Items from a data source

-- pv_equiv track=rewrite | github.com/ka1be/qqq | euler5.py | checkval
-- ===== SOURCE A (Python) =====
-- def checkval(num1):
--     for i in range(1, 21):
--         if (num1 % i) == 0:
--             g = 1
--         else:
--             g = 0
--             break
--     if (g == 1):
--         return True
--     else:
--         return False
-- ===== SOURCE B (Python) =====
-- def checkval(num1):
--     # 232792560 = lcm(1, 2, ..., 20); num1 is divisible by every i in 1..20
--     # exactly when it is divisible by their lcm.
--     return num1 % 232792560 == 0
-- ===== Notes on version B (the rewrite author's own statement) =====
-- stated objective: simpler
-- what changed: Replaced the 1..20 divisibility loop with a single modulus test against lcm(1..20) = 232792560.
import Mathlib
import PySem

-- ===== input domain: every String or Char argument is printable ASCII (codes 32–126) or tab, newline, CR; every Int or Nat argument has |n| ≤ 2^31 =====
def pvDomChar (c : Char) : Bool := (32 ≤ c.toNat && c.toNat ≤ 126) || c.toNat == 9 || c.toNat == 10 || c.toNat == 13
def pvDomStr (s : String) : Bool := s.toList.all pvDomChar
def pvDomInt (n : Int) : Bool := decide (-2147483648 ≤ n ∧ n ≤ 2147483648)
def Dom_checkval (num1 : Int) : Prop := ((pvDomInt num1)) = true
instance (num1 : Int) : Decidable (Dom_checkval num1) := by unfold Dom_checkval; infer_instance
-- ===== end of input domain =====

-- B replaces A's 1..20 divisibility loop with a single modulus test against lcm(1..20) = 232792560 (simpler).

-- ===== PORT A =====
-- the `for i in range(1, 21)` loop with its `break`: returns the final value of g
def checkvalLoop (num1 : Int) : List Int → Int → Int
  | [], g => g
  | i :: rest, _ =>
      if PySem.Int.mod num1 i = 0 then checkvalLoop num1 rest 1
      else 0  -- g = 0; break

def checkval (num1 : Int) : Bool :=
  let g := checkvalLoop num1 (PySem.List.pyRange 1 21 1) 0
  if g = 1 then true else false

-- ===== PORT B =====
def checkval_alt (num1 : Int) : Bool :=
  decide (PySem.Int.mod num1 232792560 = 0)

-- ===== PRECONDITION & SPEC =====
def Spec_checkval (num1 : Int) (out : Bool) : Prop := out = checkval_alt num1
instance (num1 : Int) (out : Bool) : Decidable (Spec_checkval num1 out) := by unfold Spec_checkval; infer_instance

-- ===== CLAIM (what is proved, stated in full; the proofs are below) =====
def Claim_equal_checkval : Prop := ∀ (num1 : Int), Dom_checkval num1 → Spec_checkval num1 (checkval num1)

-- ===== LEMMAS AND PROOFS =====

theorem pyRange_1_21 : PySem.List.pyRange 1 21 1 =
    [1,2,3,4,5,6,7,8,9,10,11,12,13,14,15,16,17,18,19,20] := by decide

-- lcm(1..20) = 232792560 divides n once the pairwise-coprime factors 16,9,5,7,11,13,17,19 do
theorem lcm_dvd_of_parts (n : Int) (h5 : (5:Int) ∣ n) (h7 : (7:Int) ∣ n) (h9 : (9:Int) ∣ n)
    (h11 : (11:Int) ∣ n) (h13 : (13:Int) ∣ n) (h16 : (16:Int) ∣ n)
    (h17 : (17:Int) ∣ n) (h19 : (19:Int) ∣ n) : (232792560:Int) ∣ n := by
  have d1 : (144:Int) ∣ n :=
    (IsCoprime.mul_dvd ⟨4, -7, by norm_num⟩ h16 h9 : (16*9:Int) ∣ n)
  have d2 : (720:Int) ∣ n :=
    (IsCoprime.mul_dvd ⟨-1, 29, by norm_num⟩ d1 h5 : (144*5:Int) ∣ n)
  have d3 : (5040:Int) ∣ n :=
    (IsCoprime.mul_dvd ⟨-1, 103, by norm_num⟩ d2 h7 : (720*7:Int) ∣ n)
  have d4 : (55440:Int) ∣ n :=
    (IsCoprime.mul_dvd ⟨-5, 2291, by norm_num⟩ d3 h11 : (5040*11:Int) ∣ n)
  have d5 : (720720:Int) ∣ n :=
    (IsCoprime.mul_dvd ⟨5, -21323, by norm_num⟩ d4 h13 : (55440*13:Int) ∣ n)
  have d6 : (12252240:Int) ∣ n :=
    (IsCoprime.mul_dvd ⟨7, -296767, by norm_num⟩ d5 h17 : (720720*17:Int) ∣ n)
  exact (IsCoprime.mul_dvd ⟨-4, 2579419, by norm_num⟩ d6 h19 : (12252240*19:Int) ∣ n)

-- each i in 1..20 divides n once 232792560 does (used contrapositively in the break branches)
theorem part_dvd_of_lcm (n i m : Int) (hm : i * m = 232792560) (h : (232792560:Int) ∣ n) :
    i ∣ n := dvd_trans ⟨m, hm.symm⟩ h

-- loop characterisation: the loop returns 1 iff every listed i divides num1 (and the list is nonempty)
theorem loop_spec (num1 : Int) : ∀ (l : List Int) (g : Int),
    checkvalLoop num1 l g =
      (if ∀ i ∈ l, i ∣ num1 then (if l.isEmpty then g else 1) else 0)
  | [], g => by simp [checkvalLoop]
  | i :: rest, g => by
      rw [checkvalLoop, loop_spec num1 rest 1]
      simp only [PySem.Int.mod_eq_zero_iff_dvd]
      by_cases h : i ∣ num1 <;> by_cases h2 : ∀ j ∈ rest, j ∣ num1 <;>
        simp [h, h2]

-- ===== VERDICT (by name: the statement is the Claim_ definition above) =====
theorem checkval_spec : Claim_equal_checkval := by
  intro num1 _
  unfold Spec_checkval checkval checkval_alt
  rw [pyRange_1_21, loop_spec]
  simp only [PySem.Int.mod_eq_zero_iff_dvd]
  by_cases hL : (232792560:Int) ∣ num1
  · have hall : ∀ i ∈ ([1,2,3,4,5,6,7,8,9,10,11,12,13,14,15,16,17,18,19,20] : List Int),
        i ∣ num1 := by
      intro i hi
      simp only [List.mem_cons, List.not_mem_nil, or_false] at hi
      rcases hi with rfl|rfl|rfl|rfl|rfl|rfl|rfl|rfl|rfl|rfl|rfl|rfl|rfl|rfl|rfl|rfl|rfl|rfl|rfl|rfl
      · exact one_dvd num1
      · exact part_dvd_of_lcm num1 2 116396280 (by norm_num) hL
      · exact part_dvd_of_lcm num1 3 77597520 (by norm_num) hL
      · exact part_dvd_of_lcm num1 4 58198140 (by norm_num) hL
      · exact part_dvd_of_lcm num1 5 46558512 (by norm_num) hL
      · exact part_dvd_of_lcm num1 6 38798760 (by norm_num) hL
      · exact part_dvd_of_lcm num1 7 33256080 (by norm_num) hL
      · exact part_dvd_of_lcm num1 8 29099070 (by norm_num) hL
      · exact part_dvd_of_lcm num1 9 25865840 (by norm_num) hL
      · exact part_dvd_of_lcm num1 10 23279256 (by norm_num) hL
      · exact part_dvd_of_lcm num1 11 21162960 (by norm_num) hL
      · exact part_dvd_of_lcm num1 12 19399380 (by norm_num) hL
      · exact part_dvd_of_lcm num1 13 17907120 (by norm_num) hL
      · exact part_dvd_of_lcm num1 14 16628040 (by norm_num) hL
      · exact part_dvd_of_lcm num1 15 15519504 (by norm_num) hL
      · exact part_dvd_of_lcm num1 16 14549535 (by norm_num) hL
      · exact part_dvd_of_lcm num1 17 13693680 (by norm_num) hL
      · exact part_dvd_of_lcm num1 18 12932920 (by norm_num) hL
      · exact part_dvd_of_lcm num1 19 12252240 (by norm_num) hL
      · exact part_dvd_of_lcm num1 20 11639628 (by norm_num) hL
    rw [if_pos hall]
    simp [hL]
  · have hnall : ¬ ∀ i ∈ ([1,2,3,4,5,6,7,8,9,10,11,12,13,14,15,16,17,18,19,20] : List Int),
        i ∣ num1 := fun hall =>
      hL (lcm_dvd_of_parts num1 (hall 5 (by simp)) (hall 7 (by simp)) (hall 9 (by simp))
        (hall 11 (by simp)) (hall 13 (by simp)) (hall 16 (by simp)) (hall 17 (by simp))
        (hall 19 (by simp)))
    rw [if_neg hnall]
    simp [hL]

What the exercise asks: Please reproduce, exactly as they appear above, the lines from the line containing "final value of g" up to and including the line containing "def Spec_checkval (num1".

Task response:
-- the `for i in range(1, 21)` loop with its `break`: returns the final value of g
def checkvalLoop (num1 : Int) : List Int → Int → Int
  | [], g => g
  | i :: rest, _ =>
      if PySem.Int.mod num1 i = 0 then checkvalLoop num1 rest 1
      else 0  -- g = 0; break

def checkval (num1 : Int) : Bool :=
  let g := checkvalLoop num1 (PySem.List.pyRange 1 21 1) 0
  if g = 1 then true else false

-- ===== PORT B =====
def checkval_alt (num1 : Int) : Bool :=
  decide (PySem.Int.mod num1 232792560 = 0)

-- ===== PRECONDITION & SPEC =====
def Spec_checkval (num1 : Int) (out : Bool) : Prop := out = checkval_alt num1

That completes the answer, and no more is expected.